The door pushed open and a roomer entered. Glancing at us, he paused to take in the situation. A return glance from Mrs. Raleigh sent him away.

“ Madam, ” I said, calming myself, “ whatever you are, there is but one course for you, and that I have told you. My own path is laid. If you atone for what you have done and are here one year hence, I will find you—we may need each other; but for me, not until then. ” I picked up my things and left.

With trembling feet I boarded a streetcar and once more found myself hurrying towards Dermit’s studio. To my joy I found the two artist friends together in the studio, when, a moment after leaving the car, I pushed open the familiar door. The friends were smoking, as usual. I am sure my face did not reveal what I had been passing through. I was cool and in a pleasant state of mind.

“ There, ” I said, startling my friends with my sudden appearance, and not even pausing to greet them, only dropping my burdens to allow of the silent speech, “ there, in that suitcase is my manuscript—I’ve written a book! I finished it a few days ago. ” I opened the suitcase and brought forth the carefully-wrapped and tied bundle, placing it, in all its amazing bulkiness, on a table. “ See it, there it is! The evening after I finished it I went out and had a big dinner. After dining, I wandered down to the ferry and along the waterfront. While watching the ships I came upon a vessel that resembled my father’s ship, Seamew. I boarded her, and her skipper was no other than Danny Merlin, first mate of the ill-fated Seamew. He comes direct from New York, by way of Panama, and informs me that my fortune, long held in trust there, had been largely lost—bank failure—and I am financially almost ruined. Danny is to sail in a few days, and I am going with him—back to England. We’ll be back in one year. I’m engaged to Marion Carrel, but Mr. Carrel wants some facts about my birth and family connections, so we’re going back to get them—Danny and I. If, after a year, I fail to return, or if you don’t hear from me, you may make any use of this manuscript you deem best. It’s my security for the loan. If any money comes out of it, you may keep it. The New York bank has your names and addresses. ”

I sat down, tired with my long, but to the point, speech. The two artists sat patiently through it.

[Here ends Mickey’s Diary, save for a few pages covering his passage back to England. I must go on with my own story.]
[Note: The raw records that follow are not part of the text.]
lemma pvComputeA_correct (coins : List Int) :
    ∀ (g : Nat) (a b : Int) (t : List (List Int)), (b - a + 2).toNat ≤ g →
      0 ≤ a → b < (coins.length : Int) →
      pvShape coins.length t → pvInv coins t →
      (pvComputeA coins g a b t).1 = pvVal coins a b ∧
      pvShape coins.length (pvComputeA coins g a b t).2 ∧
      pvInv coins (pvComputeA coins g a b t).2 := by
  intro g
  induction g with
  | zero =>
    intro a b t hg ha hb hs hinv
    have hab : a > b := by omega
    simp [pvComputeA, pvVal_base coins a b hab, hs, hinv]
  | succ g ih =>
    intro a b t hg ha hb hs hinv
    rw [pvComputeA]
    by_cases hab : a > b
    · simp [hab, pvVal_base coins a b hab, hs, hinv]
    · simp only [hab, if_false]
      by_cases hmemo : pvTGet t a b = 0
      · simp only [hmemo, if_true]
        have hb0 : 0 ≤ b := by omega
        have hg1 : (b - (a + 2) + 2).toNat ≤ g := by omega
        have hg2 : (b - 1 - (a + 1) + 2).toNat ≤ g := by omega
        have hg3 : (b - 2 - a + 2).toNat ≤ g := by omega
        obtain ⟨e1, s1, i1⟩ := ih (a + 2) b t hg1 (by omega) hb hs hinv
        obtain ⟨e2, s2, i2⟩ := ih (a + 1) (b - 1) _ hg2 (by omega) (by omega) s1 i1
        obtain ⟨e3, s3, i3⟩ := ih (a + 1) (b - 1) _ hg2 (by omega) (by omega) s2 i2
        obtain ⟨e4, s4, i4⟩ := ih a (b - 2) _ hg3 ha (by omega) s3 i3
        have hval : max (coins.getD a.toNat 0 + min (pvComputeA coins g (a+2) b t).1 (pvComputeA coins g (a+1) (b-1) (pvComputeA coins g (a+2) b t).2).1)
            (coins.getD b.toNat 0 + min (pvComputeA coins g (a+1) (b-1) (pvComputeA coins g (a+1) (b-1) (pvComputeA coins g (a+2) b t).2).2).1
              (pvComputeA coins g a (b-2) (pvComputeA coins g (a+1) (b-1) (pvComputeA coins g (a+1) (b-1) (pvComputeA coins g (a+2) b t).2).2).2).1) = pvVal coins a b := by
          rw [e1, e2, e3, e4, pvVal_step coins a b hab]
        refine ⟨?_, ?_, ?_⟩
        · rw [hval, pvTGet_set_self coins.length _ a b _ s4 ha (by omega) hb0 hb]
        · exact pvShape_set _ _ _ _ _ s4
        · rw [hval]
          exact pvInv_set coins _ a b ha hb0 i4
      · simp only [hmemo, if_false]
        rcases hinv a.toNat b.toNat with h0 | hv
        · exact absurd (by rwa [Int.toNat_of_nonneg ha, Int.toNat_of_nonneg (by omega)] at h0) hmemo
        · rw [Int.toNat_of_nonneg ha, Int.toNat_of_nonneg (by omega)] at hv
          exact ⟨hv, hs, hinv⟩

lemma pvInv_init (coins : List Int) (n : Nat) :
    pvInv coins (List.replicate n (List.replicate n (0 : Int))) := by
  intro i j
  left
  simp only [pvTGet, List.getD_eq_getElem?_getD, List.getElem?_replicate]
  split <;> (simp [List.getElem?_replicate]; try split) <;> simp

lemma maximum_revenue_eq_val (coins : List Int) :
    maximum_revenue coins = pvVal coins 0 ((coins.length : Int) - 1) := by
  have hs : pvShape coins.length (List.replicate coins.length (List.replicate coins.length (0 : Int))) := by
    constructor
    · simp
    · intro r hr; rw [List.eq_of_mem_replicate hr]; simp
  exact (pvComputeA_correct coins (coins.length + 2) 0 ((coins.length : Int) - 1) _ (by omega) le_rfl
    (by omega) hs (pvInv_init coins coins.length)).1

-- ----- B-side -----

def pvQ (coins : List Int) (d : PySem.Dict (Int × Int) Int) (L : Int) : Prop :=
  ∀ a b : Int, 0 ≤ a → a ≤ b → b < (coins.length : Int) → b - a < L →
    d.getD (a, b) 0 = pvVal coins a b

lemma pvBGet_eq_val (coins : List Int) (d : PySem.Dict (Int × Int) Int) (L a b : Int)
    (hq : pvQ coins d L) (ha : 0 ≤ a) (hb : b < (coins.length : Int)) (hgap : b - a < L) :
    pvBGet d a b = pvVal coins a b := by
  unfold pvBGet
  by_cases hab : a > b
  · simp [hab, pvVal_base coins a b hab]
  · simp only [hab, if_false]
    exact hq a b ha (by omega) hb hgap

-- inner loop: processes a ∈ [lo, n-L); preserves gap-<L entries, sets (a, a+L) entries
lemma pvInner (coins : List Int) (L : Int) (hL : 0 ≤ L) :
    ∀ (lo : Int) (d : PySem.Dict (Int × Int) Int), 0 ≤ lo →
      pvQ coins d L →
      (∀ a : Int, 0 ≤ a → a < lo → d.getD (a, a + L) 0 = pvVal coins a (a + L)) →
      pvQ coins ((PySem.List.pyRange lo ((coins.length : Int) - L) 1).foldl (fun dp a =>
        let b := a + L
        dp.insert (a, b) (max
          (coins.getD a.toNat 0 + min (pvBGet dp (a + 2) b) (pvBGet dp (a + 1) (b - 1)))
          (coins.getD b.toNat 0 + min (pvBGet dp (a + 1) (b - 1)) (pvBGet dp a (b - 2))))) d)
        (L + 1) := by
  intro lo
  by_cases hend : lo < (coins.length : Int) - L
  · have hmeas : ((coins.length : Int) - L - (lo + 1)).toNat < ((coins.length : Int) - L - lo).toNat := by omega
    intro d hlo hq hdone
    rw [PySem.List.pyRange_one_cons (by omega)]
    simp only [List.foldl_cons]
    have hb : lo + L < (coins.length : Int) := by omega
    have hgap2 : ∀ x y : Int, y - x = L - 2 → y - x < L := by omega
    -- the inserted value is pvVal coins lo (lo+L)
    have hv : (max
        (coins.getD lo.toNat 0 + min (pvBGet d (lo + 2) (lo + L)) (pvBGet d (lo + 1) (lo + L - 1)))
        (coins.getD (lo + L).toNat 0 + min (pvBGet d (lo + 1) (lo + L - 1)) (pvBGet d lo (lo + L - 2))))
        = pvVal coins lo (lo + L) := by
      rw [pvBGet_eq_val coins d L _ _ hq (by omega) hb (by omega),
          pvBGet_eq_val coins d L _ _ hq (by omega) (by omega) (by omega),
          pvBGet_eq_val coins d L _ _ hq (by omega) (by omega) (by omega),
          pvVal_step coins lo (lo + L) (by omega)]
    -- apply recursion at lo+1 with the updated dict
    exact pvInner coins L hL (lo + 1) _ (by omega)
      (by
        intro a b ha hab hbn hgap
        rw [PySem.Dict.getD_insert]
        split
        · next heq =>
          exfalso
          simp only [Prod.mk.injEq] at heq
          omega
        · exact hq a b ha hab hbn hgap)
      (by
        intro a ha halo
        rw [PySem.Dict.getD_insert]
        by_cases hal : a = lo
        · subst hal
          rw [if_pos rfl]
          simpa using hv
        · rw [if_neg (by simp [hal]), hdone a ha (by omega)])
  · intro d hlo hq hdone
    rw [show PySem.List.pyRange lo ((coins.length : Int) - L) 1 = [] from by
      simp [PySem.List.pyRange_one]; omega]
    intro a b ha hab hbn hgap
    by_cases hgl : b - a < L
    · exact hq a b ha hab hbn hgl
    · have : b = a + L := by omega
      subst this
      exact hdone a ha (by omega)
termination_by lo => ((coins.length : Int) - L - lo).toNat

lemma pvQ_mono (coins : List Int) (d : PySem.Dict (Int × Int) Int) (L L' : Int)
    (h : L' ≤ L) (hq : pvQ coins d L) : pvQ coins d L' := by
  intro a b ha hab hbn hgap
  exact hq a b ha hab hbn (by omega)

lemma pvOuter (coins : List Int) :
    ∀ (L : Int) (d : PySem.Dict (Int × Int) Int), 0 ≤ L → L ≤ (coins.length : Int) →
      pvQ coins d L →
      pvQ coins ((PySem.List.pyRange L (coins.length : Int) 1).foldl (fun dp length =>
        (PySem.List.pyRange 0 ((coins.length : Int) - length) 1).foldl (fun dp a =>
          let b := a + length
          dp.insert (a, b) (max
            (coins.getD a.toNat 0 + min (pvBGet dp (a + 2) b) (pvBGet dp (a + 1) (b - 1)))
            (coins.getD b.toNat 0 + min (pvBGet dp (a + 1) (b - 1)) (pvBGet dp a (b - 2))))) dp) d)
        (coins.length : Int) := by
  intro L
  by_cases hend : L < (coins.length : Int)
  · have hmeas : ((coins.length : Int) - (L + 1)).toNat < ((coins.length : Int) - L).toNat := by omega
    intro d hL0 hLn hq
    rw [PySem.List.pyRange_one_cons (by omega)]
    simp only [List.foldl_cons]
    exact pvOuter coins (L + 1) _ (by omega) (by omega)
      (pvInner coins L hL0 0 d le_rfl hq (by intro a ha h0; omega))
  · intro d hL0 hLn hq
    rw [show PySem.List.pyRange L (coins.length : Int) 1 = [] from by
      simp [PySem.List.pyRange_one]; omega]
    exact pvQ_mono coins d L _ (by omega) hq
termination_by L => ((coins.length : Int) - L).toNat

lemma maximum_revenue_alt_eq_val (coins : List Int) :
    maximum_revenue_alt coins = pvVal coins 0 ((coins.length : Int) - 1) := by
  unfold maximum_revenue_alt
  simp only []
  by_cases hn : coins.length = 0
  · rw [show PySem.List.pyRange 0 (coins.length : Int) 1 = [] from by rw [hn]; simp]
    rw [List.foldl_nil, hn]
    norm_num [PySem.Dict.getD_empty]
    rw [pvVal_base coins 0 (-1) (by omega)]
  · have hq : pvQ coins PySem.Dict.empty 0 := by
      intro a b ha hab hbn hgap; omega
    have hfin := pvOuter coins 0 PySem.Dict.empty le_rfl (by omega) hq
    exact hfin 0 ((coins.length : Int) - 1) le_rfl (by omega) (by omega) (by omega)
With the suddenness of an earthquake and the fury of a tornado the Great World War had broken out in Europe. Day after day the endless lines of gray moved over stricken Belgium and France. The valiant defenders gave ground, but gave it slowly, dearly. Would the English never come? Must this tidal wave of unleashed fury sweep on unchecked? Back, back, back, the lines of sky blue and those of the outraged, yet indomitable, Belgians gave way. Would the English never come? The cry and the prayer spread over the unhappy lands, from mouth to mouth, from yet untouched village to yonder fleeing town. The ground rumbled and the hills shook. Forests were aflame, towns were aflame—terror was everywhere. But what is that against the far horizon? Over the doomed and quivering plains the fiery crosses of Old England are seen. “ Les Anglais! Les Anglais—ils sont ici ! ” Column after column has mounted the ridges and are pouring over the fields, hundreds, thousands, tens of thousands of Tommies. A sea of British troops, untrained, and laughed at by the hordes of Huns coming to crush them, yet brave, unflinching, and eager for battle, sweeps onward. Now the new columns have joined the long, desperately resisting lines of the allied forces; the roar of battle sweeps on miles farther as the scene of carnage lengthens.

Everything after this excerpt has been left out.